Safety standards such as ISO 26262 identify the key engineering processes that are expected to be used in the development of safety-relevant software, as well as organisational processes and controls (e.g. quality and safety management) that are required to ensure that the engineering processes are correctly and consistently followed. However, the standards provide only limited guidance on implementing such processes, as every organisation is expected to have its own particular approach and tools.

A deterministic construction process provides a foundation for many of these engineering processes, as as well as a way to monitor and enforce the required organisational controls. The DCS design pattern defines a consistent, automated and verifiable foundation for implementing a safety lifecycle for large-scale and complex software components. It was developed with Linux and open source software in mind, but the principles can be applied to any software, and many aspects of the RAFIA process can be applied to hardware components as well.

DCS and RAFIA enable software components and their associated documentation, as well as the required engineering and organisational process criteria and automation tools, to be managed and maintained in close alignment with the software development process. They also support key processes as follows:

Change Management and Configuration Management are, as we have seen, fundamental parts of the DCS design pattern, and also key topics in safety standards. DCS allows us to verify that we have control over all changes to our software and its configurations. This can be especially important when components or component dependencies are provided by a supply chain.

Verification of the software (e.g. through testing and static analysis) is required to confirm that it satisfies both its functional requirements and its safety requirements. DCS gives us control over all of the inputs to verification actions, as well as the tools and execution environments that are used to perform them. Using it as part of RAFIA also allows us identify and specify safety requirements for components and tools, and to manage these requirements in close coordination with the software.

Validation of the software as part of its target system is required to confirm that it fulfils its intended purpose in the system, including its role in fulfilling the system’s safety goals. This may require the software to be constructed for one or more system configurations (CPU architecture, hardware configurations, etc) and deployed to a specific test environment (e.g. a test rig). DCS provides a way to manage this, and RAFIA provides a way to validate safety mitigations at the system level, by defining fault injection cases for software components.

Impact analysis is required to determine whether a change to software may impact the target system’s safety goals. DCS can be used to drive this process for software components, by identifying when changes actually have an impact on the deployed binaries, and helping to identify the specific change that resulted in this impact.

Tool qualification is used to provide confidence in the use of software tools. As demonstrated by the DCS reference implementation, RAFIA can provide a basis for qualifying and validating open-source toolchains, and DCS can be used to control the specific source and configuration of tools that are used. DCS can also help to classify new tools by determining their impact on the constructed output, and to validate tool upgrades by determining their impact on a known and verified previous build.

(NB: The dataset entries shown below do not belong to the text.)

-- pv_equiv track=rewrite | github.com/DAVIDDAIJUNCHEN/DigitalSichuan_2020 | 诈骗电话识别/hwk/old/data_process_hwk.py | get_voc_FrequentContactsNum
-- ===== SOURCE A (Python) =====
-- def get_voc_FrequentContactsNum(voc_value):
--     contact_num_dict={}
--     for v in voc_value:
--         if v[0] not in contact_num_dict:
--             contact_num_dict[v[0]]=0
--         contact_num_dict[v[0]] =contact_num_dict[v[0]] +1
--     num=0
--     for c in contact_num_dict.keys():
--         if contact_num_dict[c]>2:
--             num=num+1
--     return num
-- ===== SOURCE B (Python) =====
-- def get_voc_FrequentContactsNum(voc_value):
--     counts = {}
--     num = 0
--     for v in voc_value:
--         c = counts.get(v[0], 0) + 1
--         counts[v[0]] = c
--         if c == 3:
--             num += 1
--     return num
-- ===== Notes on version B (the rewrite author's own statement) =====
-- stated objective: simpler
-- what changed: Fuses A's two passes into one: the running answer is incremented exactly at the 2->3 transition of a contact's count, so there is no second loop over the dict keys.
import Mathlib
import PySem

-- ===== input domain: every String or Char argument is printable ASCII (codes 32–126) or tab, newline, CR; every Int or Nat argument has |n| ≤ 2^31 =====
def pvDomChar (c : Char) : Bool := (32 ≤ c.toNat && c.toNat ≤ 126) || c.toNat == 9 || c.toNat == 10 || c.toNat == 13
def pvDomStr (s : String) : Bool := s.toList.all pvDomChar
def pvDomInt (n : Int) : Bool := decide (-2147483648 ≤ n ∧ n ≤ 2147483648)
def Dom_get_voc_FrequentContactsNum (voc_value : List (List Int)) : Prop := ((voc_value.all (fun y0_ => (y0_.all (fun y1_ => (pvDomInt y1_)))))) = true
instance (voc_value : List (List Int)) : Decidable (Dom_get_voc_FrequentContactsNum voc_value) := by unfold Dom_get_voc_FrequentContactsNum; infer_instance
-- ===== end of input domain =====

-- B fuses A's two passes into one, incrementing the running answer exactly when a contact's count reaches 3; same return value, no second loop over keys.


-- ===== PORT A =====
-- v[0] on an empty v raises IndexError in Python (excluded by Pre_); the .getD 0 only totalises.
def get_voc_FrequentContactsNum (voc_value : List (List Int)) : Int :=
  let d := voc_value.foldl (fun (d : PySem.Dict Int Int) v =>
    let k := (PySem.List.pyGet? v 0).getD 0
    let d := if d.contains k then d else d.insert k 0
    d.insert k (d.getD k 0 + 1)) PySem.Dict.empty
  d.keys.foldl (fun num c => if d.getD c 0 > 2 then num + 1 else num) (0 : Int)

-- ===== PORT B =====
def get_voc_FrequentContactsNum_alt (voc_value : List (List Int)) : Int :=
  (voc_value.foldl (fun (st : PySem.Dict Int Int × Int) v =>
    let k := (PySem.List.pyGet? v 0).getD 0
    let c := st.1.getD k 0 + 1
    (st.1.insert k c, if c == 3 then st.2 + 1 else st.2)) (PySem.Dict.empty, (0 : Int))).2

-- ===== PRECONDITION & SPEC =====
-- Pre_ excludes exactly the inputs containing an empty inner list, on which v[0] raises IndexError in both A and B.
def Pre_get_voc_FrequentContactsNum (voc_value : List (List Int)) : Prop :=
  ∀ v ∈ voc_value, v ≠ []
instance (voc_value : List (List Int)) : Decidable (Pre_get_voc_FrequentContactsNum voc_value) := by unfold Pre_get_voc_FrequentContactsNum; infer_instance
def pvWitness_get_voc_FrequentContactsNum : List (List Int) := [[1, 7], [1, 3], [2, 5], [1, 4], [1, 9]]
def Spec_get_voc_FrequentContactsNum (voc_value : List (List Int)) (out : Int) : Prop := out = get_voc_FrequentContactsNum_alt voc_value
instance (voc_value : List (List Int)) (out : Int) : Decidable (Spec_get_voc_FrequentContactsNum voc_value out) := by unfold Spec_get_voc_FrequentContactsNum; infer_instance

-- ===== CLAIM (what is proved, stated in full; the proofs are below) =====
def Claim_equal_get_voc_FrequentContactsNum : Prop := ∀ (voc_value : List (List Int)), Dom_get_voc_FrequentContactsNum voc_value → Pre_get_voc_FrequentContactsNum voc_value → Spec_get_voc_FrequentContactsNum voc_value (get_voc_FrequentContactsNum voc_value)

-- ===== LEMMAS AND PROOFS =====

-- the number of keys of d whose count exceeds 2 (A's second loop, generalized start)
def countGT2 (d : PySem.Dict Int Int) : Int :=
  d.keys.foldl (fun num c => if d.getD c 0 > 2 then num + 1 else num) 0

lemma foldl_count_if {α : Type} (p : α → Prop) [DecidablePred p] (l : List α) (n : Int) :
    l.foldl (fun num c => if p c then num + 1 else num) n
      = n + ((l.filter (fun c => decide (p c))).length : Int) := by
  induction l generalizing n with
  | nil => simp
  | cons x xs ih =>
    simp only [List.foldl_cons, List.filter_cons, ih]
    by_cases h : p x <;> simp [h] <;> push_cast <;> ring

lemma filter_length_update {α : Type} [DecidableEq α] (l : List α) (k : α)
    (p q : α → Bool) (hl : l.Nodup) (hk : k ∈ l)
    (hagree : ∀ x ∈ l, x ≠ k → p x = q x) :
    ((l.filter q).length : Int)
      = ((l.filter p).length : Int) + ((if q k then 1 else 0) - (if p k then 1 else 0)) := by
  induction l with
  | nil => cases hk
  | cons x xs ih =>
    rcases List.nodup_cons.mp hl with ⟨hx, hxs⟩
    simp only [List.filter_cons]
    rcases List.mem_cons.mp hk with rfl | hk'
    · have hrest : xs.filter p = xs.filter q := by
        apply List.filter_congr
        intro y hy
        exact hagree y (List.mem_cons_of_mem _ hy) (fun h => hx (h ▸ hy))
      rw [hrest]
      by_cases hq : q k <;> by_cases hp : p k <;> simp [hq, hp]
    · have hne : x ≠ k := fun h => hx (h ▸ hk')
      have hx' : p x = q x := hagree x List.mem_cons_self hne
      have := ih hxs hk' (fun y hy hyk => hagree y (List.mem_cons_of_mem _ hy) hyk)
      by_cases hp : p x <;> simp [hp, ← hx', this] <;> push_cast <;> ring

-- A's counting step equals a plain counter step
lemma stepA_eq (d : PySem.Dict Int Int) (k : Int) :
    (let d' := if d.contains k then d else d.insert k 0
     d'.insert k (d'.getD k 0 + 1)) = d.insert k (d.getD k 0 + 1) := by
  by_cases h : d.contains k
  · simp [h]
  · simp only [h, Bool.false_eq_true, if_false]
    rw [PySem.Dict.getD_insert_self, PySem.Dict.insert_insert_self,
        PySem.Dict.getD_of_not_contains d 0 (by simpa using h)]

lemma countGT2_insert (d : PySem.Dict Int Int) (k : Int) (hnd : d.keys.Nodup) :
    countGT2 (d.insert k (d.getD k 0 + 1))
      = countGT2 d + (if d.getD k 0 + 1 == 3 then 1 else 0) := by
  set c := d.getD k 0 + 1 with hc
  unfold countGT2
  rw [foldl_count_if (fun x => (d.insert k c).getD x 0 > 2),
      foldl_count_if (fun x => d.getD x 0 > 2)]
  by_cases h : d.contains k
  · have hkmem : k ∈ d.keys := (PySem.Dict.contains_iff_mem_keys d k).mp h
    rw [PySem.Dict.keys_insert_of_contains d c h]
    rw [filter_length_update d.keys k
        (fun x => decide (d.getD x 0 > 2)) (fun x => decide ((d.insert k c).getD x 0 > 2))
        hnd hkmem
        (by intro x hx hne; simp [PySem.Dict.getD_insert, hne])]
    simp only [PySem.Dict.getD_insert_self]
    by_cases h3 : c = 3
    · have h2 : d.getD k 0 = 2 := by omega
      simp [h3, h2]
    · have : (c > 2) ↔ (d.getD k 0 > 2) := by omega
      by_cases h2 : d.getD k 0 > 2 <;> simp_all <;> omega
  · have hkmem : k ∉ d.keys := fun hm => h ((PySem.Dict.contains_iff_mem_keys d k).mpr hm)
    have h0 : d.getD k 0 = 0 := PySem.Dict.getD_of_not_contains d 0 (by simpa using h)
    have hc1 : c = 1 := by omega
    have hfilter : d.keys.filter (fun x => decide ((d.insert k c).getD x 0 > 2))
        = d.keys.filter (fun x => decide (d.getD x 0 > 2)) := by
      apply List.filter_congr
      intro x hx
      have hne : x ≠ k := fun hxk => hkmem (hxk ▸ hx)
      simp [PySem.Dict.getD_insert, hne]
    rw [PySem.Dict.keys_insert_of_not_contains d c (by simpa using h), List.filter_append, hfilter]
    simp [PySem.Dict.getD_insert_self, hc1]

-- the fused loop invariant: B's running num tracks countGT2 of the shared dict
lemma fused_invariant (l : List (List Int)) (d : PySem.Dict Int Int) (n : Int)
    (hnd : d.keys.Nodup) (hn : n = countGT2 d) :
    (l.foldl (fun (st : PySem.Dict Int Int × Int) v =>
        let k := (PySem.List.pyGet? v 0).getD 0
        let c := st.1.getD k 0 + 1
        (st.1.insert k c, if c == 3 then st.2 + 1 else st.2)) (d, n)).2
      = countGT2 (l.foldl (fun (d : PySem.Dict Int Int) v =>
          let k := (PySem.List.pyGet? v 0).getD 0
          let d := if d.contains k then d else d.insert k 0
          d.insert k (d.getD k 0 + 1)) d) := by
  induction l generalizing d n with
  | nil => simpa using hn
  | cons v vs ih =>
    simp only [List.foldl_cons]
    rw [stepA_eq]
    set k := (PySem.List.pyGet? v 0).getD 0
    apply ih
    · exact PySem.Dict.nodup_keys_insert d k _ hnd
    · rw [hn, countGT2_insert d k hnd]
      by_cases h3 : d.getD k 0 + 1 == 3 <;> simp [h3]

-- ===== VERDICT (by name: the statement is the Claim_ definition above) =====
theorem get_voc_FrequentContactsNum_spec : Claim_equal_get_voc_FrequentContactsNum := by
  intro voc_value _ _
  unfold Spec_get_voc_FrequentContactsNum
  exact (fused_invariant voc_value PySem.Dict.empty 0 PySem.Dict.nodup_keys_empty rfl).symm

On this basis, we believe that DCS represents a solid foundation for defining and constructing a Linux-based OS for a safety-related use case. Furthermore, the qualification of DCS demonstrates that the RAFIA approach can be used to provide the required safety argumentation and evidence to achieve a formal safety certification for tools based on open source software; we are confident that this can be extended to support the same goal for a safety-related system.